After School Nightmare, Volume 6

After School Nightmare, Volume 6Creator: Setona Mizushiro
U.S. publisher: Go! Comi
ISBN: 9781933617480
Released: January 2008
Original release: 2006

The sixth volume of the manga series After School Nightmare, an intense and dark psychological drama by Setona Mizushiro, was originally published in Japan in 2006. The English-language edition of After School Nightmare, Volume 6 was released by Go! Comi in 2008. Go! Comi is no more, so the entire series has gone out-of-print, but the manga still seems to be relatively easy to find. After School Nightmare is a series that honestly disturbs me, which isn’t necessarily a bad thing since in part it’s a horror manga. But while I find After School Nightmare to be disconcerting, I also find it to be oddly compelling. Mizushiro deals with some heavy issues in the series, including emotional, psychological, and physical abuse, trauma, and violence. The search for personal identity and the roles that gender and sexuality play in defining who a person is are major themes as well. In fact, it was those themes that first drew After School Nightmare to my attention.

Despite some lingering doubts, Mashiro made the decision to give up on his feelings for Sou in favor of his feelings for Kureha. Sadly for him, things aren’t turning out how he would have liked at all. Tying his masculinity to her insecurities, Mashiro wanted to feel needed by Kureha, to become her white knight and protector. But now Kureha is beginning to feel more confident in herself and trying to rely less on Mashiro. Suddenly finding himself without an acceptable role to play in their relationship, and no longer being able to meet the established though self-imposed requirements of what it means to be a man, Mashiro is thrown into turmoil. In the past he presented himself as a prince who would rescue those who were weaker than him, but it’s help that is no longer wanted nor needed. Just when he thought that he had everything finally figured out, Mashiro finds his relationships falling apart because they were built on his own insecurities and fears. He is desperate to be seen as a man by others and at the same time is terrified by the fact that he also yearns to express his femininity.

After School Nightmare, Volume 6, page 184Most of After School Nightmare takes place in one of three settings: the school grounds, the dormitories associated with the school, and the shared nightmares of the students participating in the special after school class required for their graduation. Granted, it’s not graduation in the usual sense. The students who successfully complete the course completely disappear from the campus and from the memories of those left behind, almost as if they never existed at all. The mysteries surrounding what it really means to graduate combined with the story’s limited settings create a marvelously ominous and claustrophobic atmosphere. As a result, when the series breaks from that narrow focus, it can be especially unsettling. In the sixth volume, for what I believe is the first time in After School Nightmare, a truly significant scene occurs away from the school entirely, which serves to emphasize Mashiro’s reluctance to deal with his issues head on. But it’s a moment of false freedom; he won’t be able to run away from his problems indefinitely without there being negative consequences.

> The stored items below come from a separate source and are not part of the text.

-- pv_equiv track=rewrite | github.com/axd353/WhenNoPathsLeadToRome | utils/wrangle_derivations2.py | group_branches_by_derivation
-- ===== SOURCE A (Python) =====
-- from typing import Dict, List, Set, Tuple, Any
--
-- def group_branches_by_derivation(
--     derivation_chain: Dict[int,Dict[Any,str]],
--     branch_results: Dict[int,str]
-- ) -> Dict[str,List[int]]:
--     """
--     Group branch indices by their stringified derivation dict.
--     """
--     groups: Dict[str,List[int]] = {}
--     for idx, deriv in derivation_chain.items():
--         key = str(deriv)
--         groups.setdefault(key, []).append(idx)
--     return groups
-- ===== SOURCE B (Python) =====
-- def group_branches_by_derivation(derivation_chain, branch_results):
--     """Group branch indices by their stringified derivation dict
--     (groups listed in order of first appearance in the chain)."""
--     keyed = [(str(deriv), idx) for idx, deriv in derivation_chain.items()]
--     order = list(dict.fromkeys(k for k, _ in keyed))
--     srt = sorted(keyed, key=lambda p: p[0])  # stable: within a key, chain order kept
--     groups = {}
--     i = 0
--     n = len(srt)
--     while i < n:  # scan each maximal run of equal keys
--         k = srt[i][0]
--         run = []
--         while i < n and srt[i][0] == k:
--             run.append(srt[i][1])
--             i += 1
--         groups[k] = run
--     return {k: groups[k] for k in order}
-- ===== Notes on version B (the rewrite author's own statement) =====
-- stated objective: alternative
-- what changed: B replaces A's single setdefault-accumulation pass with a sort-then-scan strategy: it materialises (str(deriv), idx) pairs once, stably sorts them by key, emits each group by scanning maximal runs of equal keys, and lists the groups in first-appearance order.
import Mathlib
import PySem

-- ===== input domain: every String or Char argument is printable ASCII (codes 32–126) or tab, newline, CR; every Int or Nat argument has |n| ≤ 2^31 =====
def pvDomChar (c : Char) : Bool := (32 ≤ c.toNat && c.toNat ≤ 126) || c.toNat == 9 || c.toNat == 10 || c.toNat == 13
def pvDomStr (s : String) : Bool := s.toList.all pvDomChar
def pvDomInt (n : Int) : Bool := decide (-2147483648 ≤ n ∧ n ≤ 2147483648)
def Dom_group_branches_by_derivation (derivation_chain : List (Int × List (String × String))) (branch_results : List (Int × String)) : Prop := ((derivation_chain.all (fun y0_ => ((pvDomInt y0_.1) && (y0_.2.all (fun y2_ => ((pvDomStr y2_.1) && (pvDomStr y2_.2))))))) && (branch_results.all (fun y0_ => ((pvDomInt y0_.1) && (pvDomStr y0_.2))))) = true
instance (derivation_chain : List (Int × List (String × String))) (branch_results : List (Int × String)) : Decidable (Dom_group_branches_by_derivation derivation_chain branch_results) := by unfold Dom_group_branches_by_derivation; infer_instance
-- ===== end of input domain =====

-- B groups by the same str(deriv) key via a different strategy: stable sort by key, one run-scan emitting each group, groups listed in first-appearance order; alternative decomposition, same results.


-- ===== PORT A =====
-- A-side helper: Python repr(s) for printable-ASCII/tab/newline/CR strings (exact on that domain)

def pyReprStr (s : String) : String :=
  let cs := s.toList
  let q : Char := if cs.contains '\'' && !cs.contains '"' then '"' else '\''
  String.ofList (q :: cs.flatMap (fun c =>
    if c = '\\' then ['\\', '\\']
    else if c = Char.ofNat 9 then ['\\', 't']
    else if c = Char.ofNat 10 then ['\\', 'n']
    else if c = Char.ofNat 13 then ['\\', 'r']
    else if c = q then ['\\', q]
    else [c]) ++ [q])

-- A-side helper: Python str(deriv) for a dict given as an association list (duplicate keys collapse as in dict construction)
def pyStrDict (l : List (String × String)) : String :=
  "{" ++ PySem.Str.join ", " ((PySem.Dict.ofList l).items.map
    (fun p => pyReprStr p.1 ++ ": " ++ pyReprStr p.2)) ++ "}"


def group_branches_by_derivation (derivation_chain : List (Int × List (String × String))) (branch_results : List (Int × String)) : List (String × List Int) :=
  ((PySem.Dict.ofList derivation_chain).items.foldl
    (fun groups p => groups.modify (pyStrDict p.2) ([] : List Int) (· ++ [p.1]))
    PySem.Dict.empty).items

-- ===== PORT B =====
-- B-side helpers: repr built chunk by chunk with a fold; entries joined left to right with a fold
def escChunk (q : Char) (c : Char) : String :=
  if c = '\\' then "\\\\"
  else if c.toNat = 9 then "\\t"
  else if c.toNat = 10 then "\\n"
  else if c.toNat = 13 then "\\r"
  else if c = q then String.ofList ['\\', q]
  else String.singleton c

def reprB (s : String) : String :=
  let cs := s.toList
  let q : Char := if 0 < cs.countP (· = '\'') && cs.countP (· = '"') = 0 then '"' else '\''
  (cs.foldl (fun acc c => acc ++ escChunk q c) (String.singleton q)).push q

def braceJoin : List String → String
  | [] => "{}"
  | e :: rest => "{" ++ rest.foldl (fun acc x => acc ++ ", " ++ x) e ++ "}"

def strDictB (l : List (String × String)) : String :=
  braceJoin ((PySem.Dict.ofList l).items.map (fun p => reprB p.1 ++ ": " ++ reprB p.2))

The nightmares in After School Nightmare are intended to be an environment in which the students can work through their personal traumas and fears, but the participants are simultaneously stripped of many of their defenses and left incredibly vulnerable within the dreams as well. In theory, what happens in the dreams is meant to remain private and not to carry over into the waking world, but in practice that is rarely ever the case. Even so, most of Mashiro’s growth and maturation is thanks to those nightmares. It’s not until After School Nightmare, Volume 6 that he’s forced to really begin to recognize outside of them how selfish and self-centered his relationships with other people have been, how he’s using them to make himself feel better about himself, and how his actions affect others. In many ways, Mashiro’s waking life is just as much of a fantasy as the dreams he is made to share with his classmates, and both reality and nightmares can be troubling and traumatic. However, it’s the nightmares that are the more truthful and honest even though they can also be highly symbolic and strange. In the end, as horrifying as the dreams are, the denial and insidious falsehoods of reality may ultimately be the more damaging.